**PROBLEM DESCRIPTION:**
The lines below starting at the line containing "theorem get?_mk_map_shape (ks" and ending at the line containing "f (h k) else h k))) := by" are to be repeated exactly, with both ends kept and nothing else added.

[Collected data]

-- pv_equiv track=rewrite | github.com/jerempa/PDF-OCR-and-data-analysis | data_fetchers/fetch_data_from_transfermarkt.py | add_missing_seasons
-- ===== SOURCE A (Python) =====
-- all_seasons = ['22/23', '21/22', '20/21', '19/20', '18/19', '17/18', '16/17', '15/16', '14/15', '13/14', '12/13',
--                '11/12', '10/11', '09/10', '08/09', '07/08', '06/07', '05/06', '04/05', '03/04', '02/03', '01/02', '00/01', '99/00']
--
-- def add_missing_seasons(data):
--     new_dict = {}
--     for key in data:
--         new_dict[key] = []
--
--     for season in all_seasons:
--         if season not in data['Season']:
--             new_dict['Season'].append(season)
--             for key in data:
--                 if key != 'Season':
--                     new_dict[key].append(None)
--         else:
--             index = data['Season'].index(season)
--             for key in data:
--                 new_dict[key].append(data[key][index])
--
--     return new_dict
-- ===== SOURCE B (Python) =====
-- all_seasons = ['22/23', '21/22', '20/21', '19/20', '18/19', '17/18', '16/17', '15/16', '14/15', '13/14', '12/13',
--                '11/12', '10/11', '09/10', '08/09', '07/08', '06/07', '05/06', '04/05', '03/04', '02/03', '01/02', '00/01', '99/00']
--
-- def add_missing_seasons(data):
--     # one pass over data['Season'] builds a first-occurrence index table,
--     # then each column is produced independently (keys outer, seasons inner)
--     index_of = {}
--     for i, s in enumerate(data['Season']):
--         index_of.setdefault(s, i)
--     new_dict = {}
--     for key, col in data.items():
--         if key == 'Season':
--             new_dict[key] = list(all_seasons)
--         else:
--             new_dict[key] = [col[index_of[s]] if s in index_of else None
--                              for s in all_seasons]
--     return new_dict
-- ===== Notes on version B (the rewrite author's own statement) =====
-- stated objective: faster
-- what changed: B transposes the loops (keys outer, seasons inner), precomputes a first-occurrence index map of the Season column in one pass, and builds each output column independently, instead of A's per-season membership test plus .index rescan of the Season column for every season.
import Mathlib
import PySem

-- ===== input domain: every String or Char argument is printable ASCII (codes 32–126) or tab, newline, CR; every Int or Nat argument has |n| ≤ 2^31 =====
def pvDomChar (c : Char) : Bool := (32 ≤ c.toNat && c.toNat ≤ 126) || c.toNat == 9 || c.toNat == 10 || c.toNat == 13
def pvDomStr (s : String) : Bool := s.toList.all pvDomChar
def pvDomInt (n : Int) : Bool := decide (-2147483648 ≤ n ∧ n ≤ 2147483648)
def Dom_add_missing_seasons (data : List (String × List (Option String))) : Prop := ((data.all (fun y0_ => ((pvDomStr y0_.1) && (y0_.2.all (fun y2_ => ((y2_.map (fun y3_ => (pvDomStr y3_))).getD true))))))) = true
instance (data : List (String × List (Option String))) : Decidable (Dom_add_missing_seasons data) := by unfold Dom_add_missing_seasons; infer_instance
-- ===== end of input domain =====

-- B builds a first-occurrence index map of the Season column in one pass and fills columns
-- key-by-key (keys outer, seasons inner), replacing A's per-season rescans of the Season column.


def all_seasons : List String := ["22/23", "21/22", "20/21", "19/20", "18/19", "17/18", "16/17", "15/16", "14/15", "13/14", "12/13",
  "11/12", "10/11", "09/10", "08/09", "07/08", "06/07", "05/06", "04/05", "03/04", "02/03", "01/02", "00/01", "99/00"]

-- ===== PORT A =====
def add_missing_seasons (data : List (String × List (Option String))) : List (String × List (Option String)) :=
  let d : PySem.Dict String (List (Option String)) := PySem.Dict.mk data
  let new_dict : PySem.Dict String (List (Option String)) :=
    d.keys.foldl (fun nd key => nd.insert key []) PySem.Dict.empty
  let new_dict :=
    all_seasons.foldl (fun nd season =>
      if (some season) ∉ d.getD "Season" [] then
        let nd := nd.modify "Season" [] (fun l => l ++ [some season])
        d.keys.foldl (fun nd key =>
          if key ≠ "Season" then nd.modify key [] (fun l => l ++ [none]) else nd) nd
      else
        let index : Int := ((PySem.List.index? (d.getD "Season" []) (some season)).getD 0 : Nat)
        d.keys.foldl (fun nd key =>
          nd.modify key [] (fun l => l ++ [PySem.List.pyGetD (d.getD key []) index none])) nd)
      new_dict
  new_dict.items

-- ===== PORT B =====
def add_missing_seasons_alt (data : List (String × List (Option String))) : List (String × List (Option String)) :=
  let sc : List (Option String) := (PySem.Dict.mk data).getD "Season" []
  let index_of : PySem.Dict (Option String) Int :=
    (PySem.List.enumerate sc).foldl (fun dd p => dd.setdefault p.2 p.1) PySem.Dict.empty
  data.map (fun kv =>
    if kv.1 = "Season" then (kv.1, all_seasons.map some)
    else (kv.1, all_seasons.map (fun s =>
      match index_of.get? (some s) with
      | some i => PySem.List.pyGetD kv.2 i none
      | none => none)))

-- ===== PRECONDITION & SPEC =====
-- Pre_ excludes: duplicate keys (impossible for a real Python dict), a missing 'Season' key
-- (Python A raises KeyError), and columns too short for the first index of a present season
-- (Python A raises IndexError).
def Pre_add_missing_seasons (data : List (String × List (Option String))) : Prop :=
  (data.map Prod.fst).Nodup ∧ "Season" ∈ data.map Prod.fst ∧
  ∀ kv ∈ data, ∀ s ∈ all_seasons,
    (some s) ∈ (PySem.Dict.mk data).getD "Season" [] →
      ((PySem.List.index? ((PySem.Dict.mk data).getD "Season" []) (some s)).getD 0) < kv.2.length
instance (data : List (String × List (Option String))) : Decidable (Pre_add_missing_seasons data) := by unfold Pre_add_missing_seasons; infer_instance

def pvWitness_add_missing_seasons : (List (String × List (Option String))) :=
  [("Season", [some "22/23", none]), ("Goals", [some "5", some "1"])]

def Spec_add_missing_seasons (data : List (String × List (Option String))) (out : List (String × List (Option String))) : Prop := out = add_missing_seasons_alt data
instance (data : List (String × List (Option String))) (out : List (String × List (Option String))) : Decidable (Spec_add_missing_seasons data out) := by unfold Spec_add_missing_seasons; infer_instance

-- ===== CLAIM (what is proved, stated in full; the proofs are below) =====
def Claim_equal_add_missing_seasons : Prop := ∀ (data : List (String × List (Option String))), Dom_add_missing_seasons data → Pre_add_missing_seasons data → Spec_add_missing_seasons data (add_missing_seasons data)

-- ===== LEMMAS AND PROOFS =====


theorem get?_mk_map_shape (ks : List String) (h : String → List (Option String)) (k0 : String)
    (hk : k0 ∈ ks) :
    (PySem.Dict.mk (ks.map (fun k => (k, h k)))).get? k0 = some (h k0) := by
  induction ks with
  | nil => simp at hk
  | cons a t ih =>
    simp only [List.map_cons, PySem.Dict.get?_mk_cons]
    by_cases hak : a = k0
    · simp [hak]
    · simp only [beq_iff_eq, hak, if_false]
      exact ih ((List.mem_cons.1 hk).resolve_left (fun h1 => hak h1.symm))

theorem getD_mk_map_shape (ks : List String) (h : String → List (Option String)) (k0 : String)
    (hk : k0 ∈ ks) :
    (PySem.Dict.mk (ks.map (fun k => (k, h k)))).getD k0 [] = h k0 := by
  simp [PySem.Dict.getD, get?_mk_map_shape ks h k0 hk]

theorem contains_mk_map_shape (ks : List String) (h : String → List (Option String)) (k0 : String)
    (hk : k0 ∈ ks) :
    (PySem.Dict.mk (ks.map (fun k => (k, h k)))).contains k0 = true := by
  simp only [PySem.Dict.contains, List.any_eq_true]
  exact ⟨(k0, h k0), List.mem_map_of_mem hk, by simp⟩

theorem modify_mk_map_shape (ks : List String) (h : String → List (Option String)) (k0 : String)
    (hk : k0 ∈ ks) (f : List (Option String) → List (Option String)) :
    (PySem.Dict.mk (ks.map (fun k => (k, h k)))).modify k0 [] f
      = PySem.Dict.mk (ks.map (fun k => (k, if k = k0 then f (h k) else h k))) := by
  simp only [PySem.Dict.modify, PySem.Dict.insert, contains_mk_map_shape ks h k0 hk,
    getD_mk_map_shape ks h k0 hk, if_true, List.map_map]
  congr 1
  apply List.map_congr_left
  intro a _
  by_cases hak : a = k0 <;> simp [hak]
theorem foldl_modify_map_shape (ks : List String) (ks' : List String)
    (hsub : ∀ a ∈ ks', a ∈ ks) (hnd : ks'.Nodup)
    (F : String → List (Option String) → List (Option String)) (h : String → List (Option String)) :
    ks'.foldl (fun nd key => nd.modify key [] (F key)) (PySem.Dict.mk (ks.map (fun k => (k, h k))))
      = PySem.Dict.mk (ks.map (fun k => (k, if k ∈ ks' then F k (h k) else h k))) := by
  induction ks' generalizing h with
  | nil => simp
  | cons a t ih =>
    have hat : a ∉ t := (List.nodup_cons.1 hnd).1
    simp only [List.foldl_cons]
    rw [modify_mk_map_shape ks h a (hsub a (by simp))]
    rw [ih (fun b hb => hsub b (by simp [hb])) (List.nodup_cons.1 hnd).2]
    congr 1
    apply List.map_congr_left
    intro k hk
    by_cases h1 : k ∈ t
    · have hka : k ≠ a := fun e => hat (e ▸ h1)
      simp [h1, hka]
    · by_cases h2 : k = a <;> simp [h1, h2, hat]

**SOLVED EXERCISE:**
theorem get?_mk_map_shape (ks : List String) (h : String → List (Option String)) (k0 : String)
    (hk : k0 ∈ ks) :
    (PySem.Dict.mk (ks.map (fun k => (k, h k)))).get? k0 = some (h k0) := by
  induction ks with
  | nil => simp at hk
  | cons a t ih =>
    simp only [List.map_cons, PySem.Dict.get?_mk_cons]
    by_cases hak : a = k0
    · simp [hak]
    · simp only [beq_iff_eq, hak, if_false]
      exact ih ((List.mem_cons.1 hk).resolve_left (fun h1 => hak h1.symm))

theorem getD_mk_map_shape (ks : List String) (h : String → List (Option String)) (k0 : String)
    (hk : k0 ∈ ks) :
    (PySem.Dict.mk (ks.map (fun k => (k, h k)))).getD k0 [] = h k0 := by
  simp [PySem.Dict.getD, get?_mk_map_shape ks h k0 hk]

theorem contains_mk_map_shape (ks : List String) (h : String → List (Option String)) (k0 : String)
    (hk : k0 ∈ ks) :
    (PySem.Dict.mk (ks.map (fun k => (k, h k)))).contains k0 = true := by
  simp only [PySem.Dict.contains, List.any_eq_true]
  exact ⟨(k0, h k0), List.mem_map_of_mem hk, by simp⟩

theorem modify_mk_map_shape (ks : List String) (h : String → List (Option String)) (k0 : String)
    (hk : k0 ∈ ks) (f : List (Option String) → List (Option String)) :
    (PySem.Dict.mk (ks.map (fun k => (k, h k)))).modify k0 [] f
      = PySem.Dict.mk (ks.map (fun k => (k, if k = k0 then f (h k) else h k))) := by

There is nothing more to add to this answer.